*Records shown*:

-- pv_equiv track=rewrite | github.com/AaQiBNoONaRi/saer.pk-backend | app/routes/dashboard.py | _booking_status_counts
-- ===== SOURCE A (Python) =====
-- DONE_STATUSES      = {'approved', 'done', 'completed'}
--
-- CANCELLED_STATUSES = {'cancelled', 'canceled', 'expired', 'rejected'}
--
-- def _booking_status_counts(docs: list) -> dict:
--     """Return done / booked / cancelled counts for a list of booking docs."""
--     done = booked = cancelled = 0
--     for doc in docs:
--         raw = (doc.get('booking_status') or doc.get('status') or '').lower()
--         if raw in DONE_STATUSES:
--             done += 1
--         elif raw in CANCELLED_STATUSES:
--             cancelled += 1
--         else:
--             booked += 1   # confirmed, underprocess, unknown → Booked
--     return {
--         "total":     len(docs),
--         "done":      done,
--         "booked":    booked,
--         "cancelled": cancelled,
--     }
-- ===== SOURCE B (Python) =====
-- DONE_STATUSES      = {'approved', 'done', 'completed'}
--
-- CANCELLED_STATUSES = {'cancelled', 'canceled', 'expired', 'rejected'}
--
-- def _booking_status_counts(docs: list) -> dict:
--     """Histogram of normalized statuses first, then aggregate the (few)
--     distinct statuses into categories; 'booked' falls out by subtraction."""
--     freq = {}
--     for doc in docs:
--         raw = (doc.get('booking_status') or doc.get('status') or '').lower()
--         freq[raw] = freq.get(raw, 0) + 1
--     done = sum(v for k, v in freq.items() if k in DONE_STATUSES)
--     cancelled = sum(v for k, v in freq.items() if k in CANCELLED_STATUSES)
--     total = len(docs)
--     return {
--         "total":     total,
--         "done":      done,
--         "booked":    total - done - cancelled,
--         "cancelled": cancelled,
--     }
-- ===== Notes on version B (the rewrite author's own statement) =====
-- stated objective: alternative
-- what changed: B first builds a frequency dictionary (histogram) of normalized statuses in one pass, then aggregates the distinct statuses into the done/cancelled categories by summing the histogram's values, deriving 'booked' by subtraction; A classifies each doc with a three-way branch inside the loop.
import Mathlib
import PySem

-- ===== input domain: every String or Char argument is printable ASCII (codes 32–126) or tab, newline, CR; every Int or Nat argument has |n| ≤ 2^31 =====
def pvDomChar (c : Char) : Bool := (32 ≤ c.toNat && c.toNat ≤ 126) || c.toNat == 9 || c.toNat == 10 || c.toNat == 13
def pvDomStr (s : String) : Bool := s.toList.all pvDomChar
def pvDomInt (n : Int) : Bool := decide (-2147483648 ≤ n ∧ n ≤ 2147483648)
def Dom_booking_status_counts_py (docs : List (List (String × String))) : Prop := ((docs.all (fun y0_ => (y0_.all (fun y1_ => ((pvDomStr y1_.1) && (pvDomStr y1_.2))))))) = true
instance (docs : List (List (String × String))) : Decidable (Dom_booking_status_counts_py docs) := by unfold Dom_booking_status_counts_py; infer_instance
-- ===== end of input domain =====

-- B builds a frequency dictionary of normalized statuses first, then aggregates the distinct
-- statuses into categories ('booked' by subtraction); same O(n) cost, different organisation.

-- shared per-doc status extraction (identical in both Pythons)
-- '(x or y)' on strings/None: falsy = None or ''
def pvOrStr (o : Option String) (d : String) : String :=
  match o with
  | some x => if x = "" then d else x
  | none => d

-- raw = (doc.get('booking_status') or doc.get('status') or '').lower()
def pvRaw (doc : List (String × String)) : String :=
  PySem.Str.lower (pvOrStr ((doc.find? (fun kv => kv.1 == "booking_status")).map (·.2))
    (pvOrStr ((doc.find? (fun kv => kv.1 == "status")).map (·.2)) ""))

def pvDoneList : List String := ["approved", "done", "completed"]
def pvCancList : List String := ["cancelled", "canceled", "expired", "rejected"]

-- ===== PORT A =====
-- loop body of A's for-loop: (done, booked, cancelled) accumulator, if/elif/else chain
def pvStep (acc : Int × Int × Int) (doc : List (String × String)) : Int × Int × Int :=
  let raw := pvRaw doc
  if raw ∈ pvDoneList then (acc.1 + 1, acc.2.1, acc.2.2)
  else if raw ∈ pvCancList then (acc.1, acc.2.1, acc.2.2 + 1)
  else (acc.1, acc.2.1 + 1, acc.2.2)

def booking_status_counts_py (docs : List (List (String × String))) : List (String × Int) :=
  let st := docs.foldl pvStep (0, 0, 0)
  [("total", PySem.List.len docs), ("done", st.1), ("booked", st.2.1), ("cancelled", st.2.2)]

-- ===== PORT B =====
def booking_status_counts_py_alt (docs : List (List (String × String))) : List (String × Int) :=
  -- freq[raw] = freq.get(raw, 0) + 1 over all docs
  let freq : PySem.Dict String Int := docs.foldl (fun d doc =>
      let raw := pvRaw doc
      d.insert raw (d.getD raw 0 + 1)) PySem.Dict.empty
  -- done = sum(v for k, v in freq.items() if k in DONE_STATUSES)
  let done : Int := ((freq.items.filter (fun kv => decide (kv.1 ∈ pvDoneList))).map (·.2)).sum
  let cancelled : Int := ((freq.items.filter (fun kv => decide (kv.1 ∈ pvCancList))).map (·.2)).sum
  let total := PySem.List.len docs
  [("total", total), ("done", done), ("booked", total - done - cancelled), ("cancelled", cancelled)]

-- ===== PRECONDITION & SPEC =====
def Spec_booking_status_counts_py (docs : List (List (String × String))) (out : List (String × Int)) : Prop := out = booking_status_counts_py_alt docs
instance (docs : List (List (String × String))) (out : List (String × Int)) : Decidable (Spec_booking_status_counts_py docs out) := by unfold Spec_booking_status_counts_py; infer_instance

-- ===== CLAIM (what is proved, stated in full; the proofs are below) =====
def Claim_equal_booking_status_counts_py : Prop := ∀ (docs : List (List (String × String))), Dom_booking_status_counts_py docs → Spec_booking_status_counts_py docs (booking_status_counts_py docs)

-- ===== LEMMAS AND PROOFS =====

-- the two per-doc category tests
def pvPD (d : List (String × String)) : Bool := decide (pvRaw d ∈ pvDoneList)
def pvPC (d : List (String × String)) : Bool := decide (pvRaw d ∈ pvCancList)

lemma pvDisj (d : List (String × String)) (h : pvPC d = true) : pvPD d = false := by
  have h' : pvRaw d ∈ pvCancList := by simpa [pvPC] using h
  simp only [pvCancList, List.mem_cons, List.not_mem_nil, or_false] at h'
  simp only [pvPD, pvDoneList, decide_eq_false_iff_not]
  rcases h' with h' | h' | h' | h' <;> rw [h'] <;> decide

-- A's loop computes the three countP's
lemma pvLoop : ∀ (docs : List (List (String × String))) (a b c : Int),
    docs.foldl pvStep (a, b, c) =
      (a + docs.countP pvPD,
       b + docs.countP (fun d => !pvPD d && !pvPC d),
       c + docs.countP pvPC) := by
  intro docs
  induction docs with
  | nil => intro a b c; simp
  | cons x xs ih =>
    intro a b c
    simp only [List.foldl_cons, List.countP_cons]
    by_cases hD : pvPD x = true
    · have hC : pvPC x = false := by
        by_contra h
        simp only [Bool.not_eq_false] at h
        exact absurd (pvDisj x h) (by simp [hD])
      have hD' : pvRaw x ∈ pvDoneList := by simpa [pvPD] using hD
      have hstep : pvStep (a, b, c) x = (a + 1, b, c) := by
        unfold pvStep; simp [hD']
      rw [hstep, ih]
      simp [hD, hC]
      ring
    · by_cases hC : pvPC x = true
      · have hD' : ¬ pvRaw x ∈ pvDoneList := by simpa [pvPD] using hD
        have hC' : pvRaw x ∈ pvCancList := by simpa [pvPC] using hC
        have hstep : pvStep (a, b, c) x = (a, b, c + 1) := by
          unfold pvStep; simp [hD', hC']
        rw [hstep, ih]
        simp [hD, hC]
        ring
      · have hD' : ¬ pvRaw x ∈ pvDoneList := by simpa [pvPD] using hD
        have hC' : ¬ pvRaw x ∈ pvCancList := by simpa [pvPC] using hC
        have hstep : pvStep (a, b, c) x = (a, b + 1, c) := by
          unfold pvStep; simp [hD', hC']
        rw [hstep, ih]
        simp [hD, hC]
        ring

-- the three categories partition the docs
lemma pvPartition : ∀ (docs : List (List (String × String))),
    docs.countP pvPD + docs.countP (fun d => !pvPD d && !pvPC d) + docs.countP pvPC
      = docs.length := by
  intro docs
  induction docs with
  | nil => simp
  | cons x xs ih =>
    simp only [List.countP_cons, List.length_cons]
    by_cases hD : pvPD x = true
    · have hC : pvPC x = false := by
        by_contra h
        simp only [Bool.not_eq_false] at h
        exact absurd (pvDisj x h) (by simp [hD])
      simp [hD, hC]; omega
    · by_cases hC : pvPC x = true
      · simp [hD, hC]; omega
      · simp only [Bool.not_eq_true] at hD hC
        simp [hD, hC]; omega

-- ∑ over a list of the indicator of one value = count of that value
lemma pvSumIndicator (m : List String) (y : String) :
    (m.map (fun k => if k = y then (1 : Int) else 0)).sum = (m.count y : Int) := by
  induction m with
  | nil => simp
  | cons a t ih =>
    simp only [List.map_cons, List.sum_cons, List.count_cons, ih]
    by_cases h : a = y
    · subst h; simp; omega
    · simp [h]

-- count in a Nodup list is the membership indicator
lemma pvCountNodup (m : List String) (hm : m.Nodup) (y : String) :
    (m.count y : Int) = if y ∈ m then 1 else 0 := by
  by_cases h : y ∈ m
  · have h1 : m.count y ≤ 1 := List.nodup_iff_count_le_one.mp hm y
    have h2 : 1 ≤ m.count y := List.count_pos_iff.mpr h
    have : m.count y = 1 := le_antisymm h1 h2
    simp [this, h]
  · simp [List.count_eq_zero.mpr h, h]

-- summing histogram values over the keys in a category = number of list elements in the category
lemma pvSumCount (P : String → Bool) :
    ∀ (ys : List String) (l : List String), l.Nodup → (∀ y ∈ ys, P y = true → y ∈ l) →
      (((l.filter P).map (fun k => (ys.count k : Int))).sum) = (ys.countP P : Int) := by
  intro ys
  induction ys with
  | nil => intro l _ _; simp
  | cons y t ih =>
    intro l hl hsub
    have hsub' : ∀ z ∈ t, P z = true → z ∈ l := fun z hz => hsub z (List.mem_cons_of_mem _ hz)
    have hsplit : ((l.filter P).map (fun k => (((y :: t).count k : Nat) : Int))).sum
        = ((l.filter P).map (fun k => (t.count k : Int))).sum
          + ((l.filter P).map (fun k => if k = y then (1 : Int) else 0)).sum := by
      rw [← List.sum_map_add]
      congr 1
      apply List.map_congr_left
      intro k _
      simp only [List.count_cons]
      by_cases h : k = y
      · subst h; simp
      · simp [h]
        exact fun hh => h hh.symm
    rw [hsplit, ih l hl hsub', pvSumIndicator]
    have hmnd : (l.filter P).Nodup := List.Nodup.filter _ hl
    rw [pvCountNodup _ hmnd]
    simp only [List.countP_cons]
    by_cases hP : P y = true
    · have : y ∈ l.filter P := List.mem_filter.mpr ⟨hsub y (List.mem_cons_self) hP, hP⟩
      simp [this, hP]
    · have : y ∉ l.filter P := fun hc => hP (List.mem_filter.mp hc).2
      simp [this, hP]

-- B's histogram sums are the docs countP's
lemma pvAltSum (docs : List (List (String × String))) (P : String → Bool) :
    ((((PySem.Dict.counter (docs.map pvRaw)).items.filter (fun kv => P kv.1)).map (·.2)).sum)
      = (docs.countP (fun d => P (pvRaw d)) : Int) := by
  set ys := docs.map pvRaw with hys
  rw [PySem.Dict.items_counter]
  have h1 : ((PySem.Set.ofList ys).map (fun k => (k, (ys.count k : Int)))).filter (fun kv => P kv.1)
      = ((PySem.Set.ofList ys).filter P).map (fun k => (k, (ys.count k : Int))) := by
    rw [List.filter_map]
    rfl
  rw [h1, List.map_map]
  have h2 : (((PySem.Set.ofList ys).filter P).map ((·.2) ∘ (fun k => (k, (ys.count k : Int))))).sum
      = (((PySem.Set.ofList ys).filter P).map (fun k => (ys.count k : Int))).sum := rfl
  rw [h2, pvSumCount P ys (PySem.Set.ofList ys) (PySem.Set.nodup_ofList ys)
    (fun y hy _ => (PySem.Set.mem_ofList _ _).mpr hy)]
  rw [hys, List.countP_map]
  rfl

-- ===== VERDICT (by name: the statement is the Claim_ definition above) =====
theorem booking_status_counts_py_spec : Claim_equal_booking_status_counts_py := by
  unfold Claim_equal_booking_status_counts_py
  intro docs _
  unfold Spec_booking_status_counts_py booking_status_counts_py booking_status_counts_py_alt
  have hfreq : docs.foldl (fun d doc =>
      let raw := pvRaw doc
      PySem.Dict.insert d raw (d.getD raw 0 + 1)) PySem.Dict.empty
      = PySem.Dict.counter (docs.map pvRaw) := by
    rw [← PySem.Dict.foldl_insert_getD_add_one_eq_counter, List.foldl_map]
  simp only [hfreq]
  rw [pvLoop]
  have hdone := pvAltSum docs (fun s => decide (s ∈ pvDoneList))
  have hcanc := pvAltSum docs (fun s => decide (s ∈ pvCancList))
  simp only [hdone, hcanc]
  have e1 : docs.countP (fun d => decide (pvRaw d ∈ pvDoneList)) = docs.countP pvPD := rfl
  have e2 : docs.countP (fun d => decide (pvRaw d ∈ pvCancList)) = docs.countP pvPC := rfl
  rw [e1, e2]
  have hb : (docs.countP (fun d => !pvPD d && !pvPC d) : Int)
      = PySem.List.len docs - docs.countP pvPD - docs.countP pvPC := by
    have hp := pvPartition docs
    simp only [PySem.List.len_eq]
    omega
  simp only [zero_add, hb]
-- scores: A's two-accumulator fold equals B's two comprehension sums
theorem score_fold (info_1 info_2 : List Int) (l : List Int) (s1 s2 : Int) :
    l.foldl (fun (p : Int × Int) i =>
      if geti info_1 i < geti info_2 i then (p.1, p.2 + (10 - i))
      else if geti info_1 i > geti info_2 i then (p.1 + (10 - i), p.2)
      else if geti info_1 i = geti info_2 i ∧ geti info_1 i ≠ 0 then (p.1 + (10 - i), p.2)
      else p) (s1, s2)
    = (s1 + ((l.filter (fun i => decide (geti info_1 i > geti info_2 i ∨ (geti info_1 i = geti info_2 i ∧ geti info_1 i ≠ 0)))).map (fun i => 10 - i)).sum,
       s2 + ((l.filter (fun i => decide (geti info_2 i > geti info_1 i))).map (fun i => 10 - i)).sum) := by
  induction l generalizing s1 s2 with
  | nil => simp
  | cons x l ih =>
    simp only [List.foldl_cons, List.filter_cons]
    by_cases h1 : geti info_1 x < geti info_2 x
    · have : ¬ (geti info_1 x > geti info_2 x ∨ (geti info_1 x = geti info_2 x ∧ geti info_1 x ≠ 0)) := by omega
      simp [h1, this, ih]; omega
    · by_cases h2 : geti info_1 x > geti info_2 x
      · have hno : ¬ geti info_2 x > geti info_1 x := by omega
        have hne : ¬ (geti info_1 x = geti info_2 x) := by omega
        have hyes : geti info_1 x > geti info_2 x ∨ (geti info_1 x = geti info_2 x ∧ geti info_1 x ≠ 0) := Or.inl h2
        simp [h1, h2, hno, hne, hyes, ih]; omega
      · by_cases h3 : geti info_1 x = geti info_2 x ∧ geti info_1 x ≠ 0
        · obtain ⟨heq, hne⟩ := h3
          have hno : ¬ geti info_2 x > geti info_1 x := by omega
          have hyes : geti info_1 x > geti info_2 x ∨ (geti info_1 x = geti info_2 x ∧ geti info_1 x ≠ 0) :=
            Or.inr ⟨heq, hne⟩
          have hne2 : ¬ (geti info_2 x = 0) := heq ▸ hne
          simp [h1, h2, heq, hne2, hno, hyes, ih]; omega
        · have heq : geti info_1 x = geti info_2 x := by omega
          have hno : ¬ geti info_2 x > geti info_1 x := by omega
          have hno2 : ¬ (geti info_1 x > geti info_2 x ∨ (geti info_1 x = geti info_2 x ∧ geti info_1 x ≠ 0)) := by
            omega
          have hz : geti info_2 x = 0 := by omega
          simp [h1, h2, heq, hz, hno, hno2, ih]
  
-- A's countdown tie-break loop is a lexicographic comparison of the mapped index lists
theorem tie_lex (info_2 target : List Int) : ∀ idxs : List Int,
    tieLoopA info_2 target idxs =
      (if lexGt (idxs.map (geti info_2)) (idxs.map (geti target)) then info_2 else target) := by
  intro idxs
  induction idxs with
  | nil => simp [tieLoopA, lexGt]
  | cons i rest ih =>
    simp only [tieLoopA, List.map_cons, lexGt]
    by_cases h1 : geti info_2 i > geti target i
    · simp [h1]
    · by_cases h2 : geti info_2 i < geti target i
      · simp [h1, h2]
      · simp [h1, h2, ih]

theorem map_countdown_rev11 (xs : List Int) (h : 11 ≤ xs.length) :
    (PySem.List.pyRange 10 (-1) (-1)).map (geti xs) = rev11 xs := by
  have h1 : rev11 xs = (xs.take 11).reverse := by
    unfold rev11
    rw [PySem.List.slice_to xs (by norm_num)]
    have : ((11:Int).toNat) = 11 := rfl
    simp [this]
  have h2 : (PySem.List.pyRange 0 11 1).map (geti xs) = xs.take 11 := by
    apply List.ext_getElem
    · simp [PySem.List.length_pyRange_one]
      omega
    · intro k hk1 hk2
      have hk : k < 11 := by simpa [PySem.List.length_pyRange_one] using hk1
      have hkx : k < xs.length := by omega
      simp [PySem.List.getElem_pyRange_one, geti, PySem.List.pyGetD_natCast, List.getD_eq_getElem?_getD,
        List.getElem?_eq_getElem hkx]
  rw [h1, ← h2, PySem.List.pyRange_neg_one_eq_reverse]
  norm_num

theorem leaf_eq (info_1 info_2 target : List Int) (distance : Int)
    (h2 : 11 ≤ info_2.length) (h3 : 11 ≤ target.length) :
    leafA info_1 info_2 target distance = leafB info_1 info_2 target distance := by
  unfold leafA leafB
  rw [score_fold info_1 info_2 (PySem.List.pyRange 0 11 1) 0 0]
  rw [tie_lex info_2 target (PySem.List.pyRange 10 (-1) (-1)),
      map_countdown_rev11 info_2 h2, map_countdown_rev11 target h3]
  simp only [zero_add]
  split_ifs with g1 g2 g3 g4 g5 <;> simp_all

-- leafA's target output is one of the two input lists
theorem tieLoopA_cases (info_2 target : List Int) (idxs : List Int) :
    tieLoopA info_2 target idxs = info_2 ∨ tieLoopA info_2 target idxs = target := by
  induction idxs with
  | nil => right; rfl
  | cons i rest ih =>
    simp only [tieLoopA]
    split_ifs <;> simp [ih]

theorem leafA_fst_cases (info_1 info_2 target : List Int) (distance : Int) :
    (leafA info_1 info_2 target distance).1 = info_2 ∨ (leafA info_1 info_2 target distance).1 = target := by
  unfold leafA
  simp only []
  split_ifs <;> simp [tieLoopA_cases]

-- lengths through A's recursion
theorem dfsARec_lengths (info_1 : List Int) : ∀ (f : Nat) (w tg : List Int) (s c d : Int),
    11 ≤ w.length → 11 ≤ tg.length →
    (dfsARec info_1 f w tg s c d).1.length = w.length ∧ 11 ≤ (dfsARec info_1 f w tg s c d).2.1.length := by
  intro f
  induction f with
  | zero => intro w tg s c d hw htg; exact ⟨rfl, htg⟩
  | succ f ih =>
    intro w tg s c d hw htg
    simp only [dfsARec]
    by_cases hc : c = 0
    · rw [if_pos hc]
      refine ⟨rfl, ?_⟩
      rcases leafA_fst_cases info_1 w tg d with h | h <;> simp [h, hw, htg]
    · rw [if_neg hc]
      have inner : ∀ (l : List Int) (st : List Int × List Int × Int),
          st.1.length = w.length → 11 ≤ st.2.1.length →
          ((l.foldl (fun (st : List Int × List Int × Int) i =>
            if i = 10 ∧ c > 0 then
              let w1 := seti st.1 i c
              let r := dfsARec info_1 f w1 st.2.1 (i + 1) 0 st.2.2
              (seti r.1 i 0, r.2.1, r.2.2)
            else if c > geti info_1 i then
              let w1 := seti st.1 i (geti info_1 i + 1)
              let r := dfsARec info_1 f w1 st.2.1 (i + 1) (c - geti w1 i) st.2.2
              (seti r.1 i 0, r.2.1, r.2.2)
            else st) st).1.length = w.length ∧
           11 ≤ (l.foldl (fun (st : List Int × List Int × Int) i =>
            if i = 10 ∧ c > 0 then
              let w1 := seti st.1 i c
              let r := dfsARec info_1 f w1 st.2.1 (i + 1) 0 st.2.2
              (seti r.1 i 0, r.2.1, r.2.2)
            else if c > geti info_1 i then
              let w1 := seti st.1 i (geti info_1 i + 1)
              let r := dfsARec info_1 f w1 st.2.1 (i + 1) (c - geti w1 i) st.2.2
              (seti r.1 i 0, r.2.1, r.2.2)
            else st) st).2.1.length) := by
        intro l
        induction l with
        | nil => intro st h1 h2; exact ⟨h1, h2⟩
        | cons i l ihl =>
          intro st h1 h2
          simp only [List.foldl_cons]
          apply ihl
          · split_ifs with hA hB
            · have := ih (seti st.1 i c) st.2.1 (i + 1) 0 st.2.2 (by rw [length_seti]; omega) h2
              simp only [length_seti] at this ⊢
              omega
            · have := ih (seti st.1 i (geti info_1 i + 1)) st.2.1 (i + 1)
                (c - geti (seti st.1 i (geti info_1 i + 1)) i) st.2.2 (by rw [length_seti]; omega) h2
              simp only [length_seti] at this ⊢
              omega
            · exact h1
          · split_ifs with hA hB
            · exact (ih (seti st.1 i c) st.2.1 (i + 1) 0 st.2.2 (by rw [length_seti]; omega) h2).2
            · exact (ih (seti st.1 i (geti info_1 i + 1)) st.2.1 (i + 1)
                (c - geti (seti st.1 i (geti info_1 i + 1)) i) st.2.2 (by rw [length_seti]; omega) h2).2
            · exact h2
      exact inner (PySem.List.pyRange s 11 1) (w, tg, d) rfl htg

-- fuel irrelevance of A's recursion beyond its depth bound
theorem dfsARec_fuel_irrel (info_1 : List Int) : ∀ n : Nat, ∀ (f1 f2 : Nat) (w tg : List Int) (s c d : Int),
    (12 - s).toNat + 1 ≤ n → (12 - s).toNat + 1 ≤ f1 → (12 - s).toNat + 1 ≤ f2 →
    dfsARec info_1 f1 w tg s c d = dfsARec info_1 f2 w tg s c d := by
  intro n
  induction n using Nat.strong_induction_on with
  | _ n ih =>
    intro f1 f2 w tg s c d hn h1 h2
    obtain ⟨g1, rfl⟩ : ∃ g1, f1 = g1 + 1 := ⟨f1 - 1, by omega⟩
    obtain ⟨g2, rfl⟩ : ∃ g2, f2 = g2 + 1 := ⟨f2 - 1, by omega⟩
    simp only [dfsARec]
    by_cases hc : c = 0
    · simp only [if_pos hc]
    · simp only [if_neg hc]
      refine PySem.List.foldl_congr_mem _ _ _ _ ?_
      intro st i hi
      have hmem := (PySem.List.mem_pyRange_one).1 hi
      have hfuel : (12 - (i + 1)).toNat + 1 ≤ n - 1 := by omega
      have hrec1 := ih (n - 1) (by omega) g1 g2 (seti st.1 i c) st.2.1 (i + 1) 0 st.2.2
        hfuel (by omega) (by omega)
      have hrec2 := ih (n - 1) (by omega) g1 g2 (seti st.1 i (geti info_1 i + 1)) st.2.1 (i + 1)
        (c - geti (seti st.1 i (geti info_1 i + 1)) i) st.2.2 hfuel (by omega) (by omega)
      split_ifs <;> simp [hrec1, hrec2]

*What you need to do*: In the entries above, please find the line with "intro f1 f2 w tg s c d hn h1 h2" and the line with "have hrec1 := ih", then write out exactly those two lines and every line between them, and nothing more.

*Answer to the problem*:
    intro f1 f2 w tg s c d hn h1 h2
    obtain ⟨g1, rfl⟩ : ∃ g1, f1 = g1 + 1 := ⟨f1 - 1, by omega⟩
    obtain ⟨g2, rfl⟩ : ∃ g2, f2 = g2 + 1 := ⟨f2 - 1, by omega⟩
    simp only [dfsARec]
    by_cases hc : c = 0
    · simp only [if_pos hc]
    · simp only [if_neg hc]
      refine PySem.List.foldl_congr_mem _ _ _ _ ?_
      intro st i hi
      have hmem := (PySem.List.mem_pyRange_one).1 hi
      have hfuel : (12 - (i + 1)).toNat + 1 ≤ n - 1 := by omega
      have hrec1 := ih (n - 1) (by omega) g1 g2 (seti st.1 i c) st.2.1 (i + 1) 0 st.2.2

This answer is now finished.